### ASSIGNMENT
Restate the lines word for word, from the one containing "rcases (mem_pvCand all_tokens" through the last line of the entries below, without any other lines.
(INPUT FOR THIS TASK)
-- pv_equiv track=rewrite | github.com/CVMI-Lab/clip-beyond-tail | concept_freq_utils/calc_word_frequency.py | calc_frequency
-- ===== SOURCE A (Python) =====
-- def calc_frequency(all_tokens, template):
--     count = 0
--     for tokens in all_tokens:
--         # Check existance in one text
--         for _t in template:
--             if all(_w in tokens for _w in _t):
--                 count += 1
--                 break
--     return count
-- ===== SOURCE B (Python) =====
-- def calc_frequency(all_tokens, template):
--     matched = set()
--     for _t in template:
--         matched |= {i for i, tokens in enumerate(all_tokens)
--                     if all(_w in tokens for _w in _t)}
--     return len(matched)
-- ===== Notes on version B (the rewrite author's own statement) =====
-- stated objective: alternative
-- what changed: B inverts the loop nesting: it iterates templates on the outside, builds for each template the set of matching text indices, unions these sets (the union deduplication replacing A's per-text break) and returns the size of the union.
import Mathlib
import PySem

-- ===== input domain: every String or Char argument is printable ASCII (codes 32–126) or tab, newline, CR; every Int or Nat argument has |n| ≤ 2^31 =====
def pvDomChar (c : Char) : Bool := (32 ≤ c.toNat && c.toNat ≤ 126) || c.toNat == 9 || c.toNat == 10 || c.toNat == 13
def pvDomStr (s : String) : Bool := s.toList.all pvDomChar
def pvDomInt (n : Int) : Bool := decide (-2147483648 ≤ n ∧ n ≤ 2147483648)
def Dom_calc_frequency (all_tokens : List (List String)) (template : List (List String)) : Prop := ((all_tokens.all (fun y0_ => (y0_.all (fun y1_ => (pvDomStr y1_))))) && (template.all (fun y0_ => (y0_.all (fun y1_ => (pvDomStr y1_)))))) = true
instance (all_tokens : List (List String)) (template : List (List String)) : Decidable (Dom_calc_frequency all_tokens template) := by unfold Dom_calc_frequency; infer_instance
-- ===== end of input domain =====

-- B swaps the loop nesting: templates on the outside, unioning per-template sets of matching
-- text indices instead of A's per-text break (objective: alternative, same cost).

-- ===== PORT A =====
-- A's inner 'for _t in template: if all(...): count += 1; break'
def calcInnerA (tokens : List String) : List (List String) → Int
  | [] => 0
  | t :: rest => if t.all (fun w => tokens.contains w) then 1 else calcInnerA tokens rest

def calc_frequency (all_tokens : List (List String)) (template : List (List String)) : Int :=
  all_tokens.foldl (fun count tokens => count + calcInnerA tokens template) 0

-- ===== PORT B =====
-- the set comprehension '{i for i, tokens in enumerate(all_tokens) if all(_w in tokens for _w in _t)}'
def pvCand (all_tokens : List (List String)) (t : List String) : List Int :=
  ((PySem.List.enumerate all_tokens 0).filter
      (fun p => t.all (fun w => p.2.contains w))).map (·.1)

def calc_frequency_alt (all_tokens : List (List String)) (template : List (List String)) : Int :=
  let matched : PySem.Set Int :=
    template.foldl
      (fun m t => PySem.Set.union m (PySem.Set.ofList (pvCand all_tokens t)))
      PySem.Set.empty
  (matched.length : Int)

-- ===== PRECONDITION & SPEC =====
def Spec_calc_frequency (all_tokens : List (List String)) (template : List (List String)) (out : Int) : Prop := out = calc_frequency_alt all_tokens template
instance (all_tokens : List (List String)) (template : List (List String)) (out : Int) : Decidable (Spec_calc_frequency all_tokens template out) := by unfold Spec_calc_frequency; infer_instance

-- ===== CLAIM (what is proved, stated in full; the proofs are below) =====
def Claim_equal_calc_frequency : Prop := ∀ (all_tokens : List (List String)) (template : List (List String)), Dom_calc_frequency all_tokens template → Spec_calc_frequency all_tokens template (calc_frequency all_tokens template)

-- ===== LEMMAS AND PROOFS =====

-- the per-text predicate "some sub-template is fully contained"
def pvQ (template : List (List String)) (tokens : List String) : Bool :=
  template.any (fun t => t.all (fun w => tokens.contains w))

lemma calcInnerA_eq (tokens : List String) (template : List (List String)) :
    calcInnerA tokens template = if pvQ template tokens then 1 else 0 := by
  induction template with
  | nil => simp [calcInnerA, pvQ]
  | cons t rest ih =>
    by_cases h : t.all (fun w => tokens.contains w)
    · have hq : pvQ (t :: rest) tokens = true := by
        simp only [pvQ, List.any_cons, h, Bool.true_or]
      unfold calcInnerA
      rw [if_pos h, hq, if_pos rfl]
    · have h' : ¬ ∀ x ∈ t, x ∈ tokens := by simpa using h
      simp [calcInnerA, pvQ, h', ih]

lemma calcA_eq_countP (all_tokens template : List (List String)) :
    calc_frequency all_tokens template = (all_tokens.countP (pvQ template) : Int) := by
  unfold calc_frequency
  induction all_tokens using List.reverseRecOn with
  | nil => simp
  | append_singleton xs x ih =>
    rw [List.foldl_append, List.foldl_cons, List.foldl_nil, ih, calcInnerA_eq,
      List.countP_append]
    by_cases h : pvQ template x <;>
      simp [h, List.countP_nil]

lemma mem_pvCand (all_tokens : List (List String)) (t : List String) (x : Int) :
    x ∈ pvCand all_tokens t ↔
      ∃ (k : Nat) (h : k < all_tokens.length),
        x = (k : Int) ∧ t.all (fun w => (all_tokens[k]).contains w) := by
  unfold pvCand
  simp only [List.mem_map, List.mem_filter, PySem.List.mem_enumerate_iff]
  constructor
  · rintro ⟨p, ⟨⟨k, hk, rfl⟩, hp⟩, rfl⟩
    exact ⟨k, hk, by simp, by simpa using hp⟩
  · rintro ⟨k, hk, rfl, h⟩
    exact ⟨(0 + (k : Int), all_tokens[k]), ⟨⟨k, hk, rfl⟩, by simpa using h⟩, by simp⟩

lemma mem_foldl_union {α : Type} [BEq α] [LawfulBEq α] (l : List (List String))
    (f : List String → List α) (m : PySem.Set α) (x : α) :
    x ∈ l.foldl (fun m t => PySem.Set.union m (PySem.Set.ofList (f t))) m ↔
      x ∈ m ∨ ∃ t ∈ l, x ∈ f t := by
  induction l generalizing m with
  | nil => simp
  | cons t rest ih =>
    rw [List.foldl_cons, ih]
    simp only [PySem.Set.mem_union, PySem.Set.mem_ofList, List.mem_cons]
    constructor
    · rintro (⟨hm | hf⟩ | ⟨u, hu, hx⟩)
      · exact Or.inl hm
      · exact Or.inr ⟨t, Or.inl rfl, hf⟩
      · exact Or.inr ⟨u, Or.inr hu, hx⟩
    · rintro (hm | ⟨u, (rfl | hu), hx⟩)
      · exact Or.inl (Or.inl hm)
      · exact Or.inl (Or.inr hx)
      · exact Or.inr ⟨u, hu, hx⟩

lemma nodup_foldl_union {α : Type} [BEq α] [LawfulBEq α] (l : List (List String))
    (f : List String → List α) (m : PySem.Set α) (hm : m.Nodup) :
    (l.foldl (fun m t => PySem.Set.union m (PySem.Set.ofList (f t))) m).Nodup := by
  induction l generalizing m with
  | nil => exact hm
  | cons t rest ih => exact ih _ (PySem.Set.nodup_union _ _ hm)

-- reference list: indices of matching texts, in order
def pvRef (all_tokens template : List (List String)) : List Int :=
  ((PySem.List.enumerate all_tokens 0).filter (fun p => pvQ template p.2)).map (·.1)

lemma mem_pvRef (all_tokens template : List (List String)) (x : Int) :
    x ∈ pvRef all_tokens template ↔
      ∃ (k : Nat) (h : k < all_tokens.length),
        x = (k : Int) ∧ pvQ template all_tokens[k] := by
  unfold pvRef
  simp only [List.mem_map, List.mem_filter, PySem.List.mem_enumerate_iff]
  constructor
  · rintro ⟨p, ⟨⟨k, hk, rfl⟩, hp⟩, rfl⟩
    exact ⟨k, hk, by simp, by simpa using hp⟩
  · rintro ⟨k, hk, rfl, h⟩
    exact ⟨(0 + (k : Int), all_tokens[k]), ⟨⟨k, hk, rfl⟩, by simpa using h⟩, by simp⟩

lemma nodup_pvRef (all_tokens template : List (List String)) :
    (pvRef all_tokens template).Nodup := by
  unfold pvRef
  have h := (PySem.List.pairwise_lt_enumerate all_tokens 0).filter
      (fun p => pvQ template p.2)
  exact ((List.pairwise_map.mpr (h.imp (fun hlt => hlt))).imp (fun hlt => ne_of_lt hlt))

lemma length_pvRef (all_tokens template : List (List String)) :
    (pvRef all_tokens template).length = all_tokens.countP (pvQ template) := by
  unfold pvRef
  rw [List.length_map, ← List.countP_eq_length_filter]
  have h : (PySem.List.enumerate all_tokens 0).countP (fun p => pvQ template p.2)
      = ((PySem.List.enumerate all_tokens 0).map (·.2)).countP (pvQ template) := by
    rw [List.countP_map]; rfl
  rw [h, PySem.List.map_snd_enumerate]

lemma calcB_eq_countP (all_tokens template : List (List String)) :
    calc_frequency_alt all_tokens template = (all_tokens.countP (pvQ template) : Int) := by
  unfold calc_frequency_alt
  have hperm :
      (template.foldl
        (fun m t => PySem.Set.union m (PySem.Set.ofList (pvCand all_tokens t)))
        PySem.Set.empty).Perm (pvRef all_tokens template) := by
    have hA := nodup_foldl_union template (pvCand all_tokens) PySem.Set.empty
      (by unfold PySem.Set.empty; exact List.nodup_nil)
    rw [List.perm_ext_iff_of_nodup hA (nodup_pvRef all_tokens template)]
    intro x
    rw [mem_foldl_union template (pvCand all_tokens), mem_pvRef]
    simp only [PySem.Set.empty, List.not_mem_nil, false_or]
    constructor
    · rintro ⟨t, ht, hx⟩
      rcases (mem_pvCand all_tokens t x).mp hx with ⟨k, hk, rfl, h⟩
      refine ⟨k, hk, rfl, ?_⟩
      simp only [pvQ, List.any_eq_true]
      exact ⟨t, ht, h⟩
    · rintro ⟨k, hk, rfl, h⟩
      simp only [pvQ, List.any_eq_true] at h
      rcases h with ⟨t, ht, h⟩
      exact ⟨t, ht, (mem_pvCand all_tokens t _).mpr ⟨k, hk, rfl, h⟩⟩
  simp only [hperm.length_eq, length_pvRef]

-- ===== VERDICT (by name: the statement is the Claim_ definition above) =====
theorem calc_frequency_spec : Claim_equal_calc_frequency := by
  intro all_tokens template _
  unfold Spec_calc_frequency
  rw [calcA_eq_countP, calcB_eq_countP]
(End INPUT FOR THIS TASK)
### THE COMPLETED TASK
      rcases (mem_pvCand all_tokens t x).mp hx with ⟨k, hk, rfl, h⟩
      refine ⟨k, hk, rfl, ?_⟩
      simp only [pvQ, List.any_eq_true]
      exact ⟨t, ht, h⟩
    · rintro ⟨k, hk, rfl, h⟩
      simp only [pvQ, List.any_eq_true] at h
      rcases h with ⟨t, ht, h⟩
      exact ⟨t, ht, (mem_pvCand all_tokens t _).mpr ⟨k, hk, rfl, h⟩⟩
  simp only [hperm.length_eq, length_pvRef]

-- ===== VERDICT (by name: the statement is the Claim_ definition above) =====
theorem calc_frequency_spec : Claim_equal_calc_frequency := by
  intro all_tokens template _
  unfold Spec_calc_frequency
  rw [calcA_eq_countP, calcB_eq_countP]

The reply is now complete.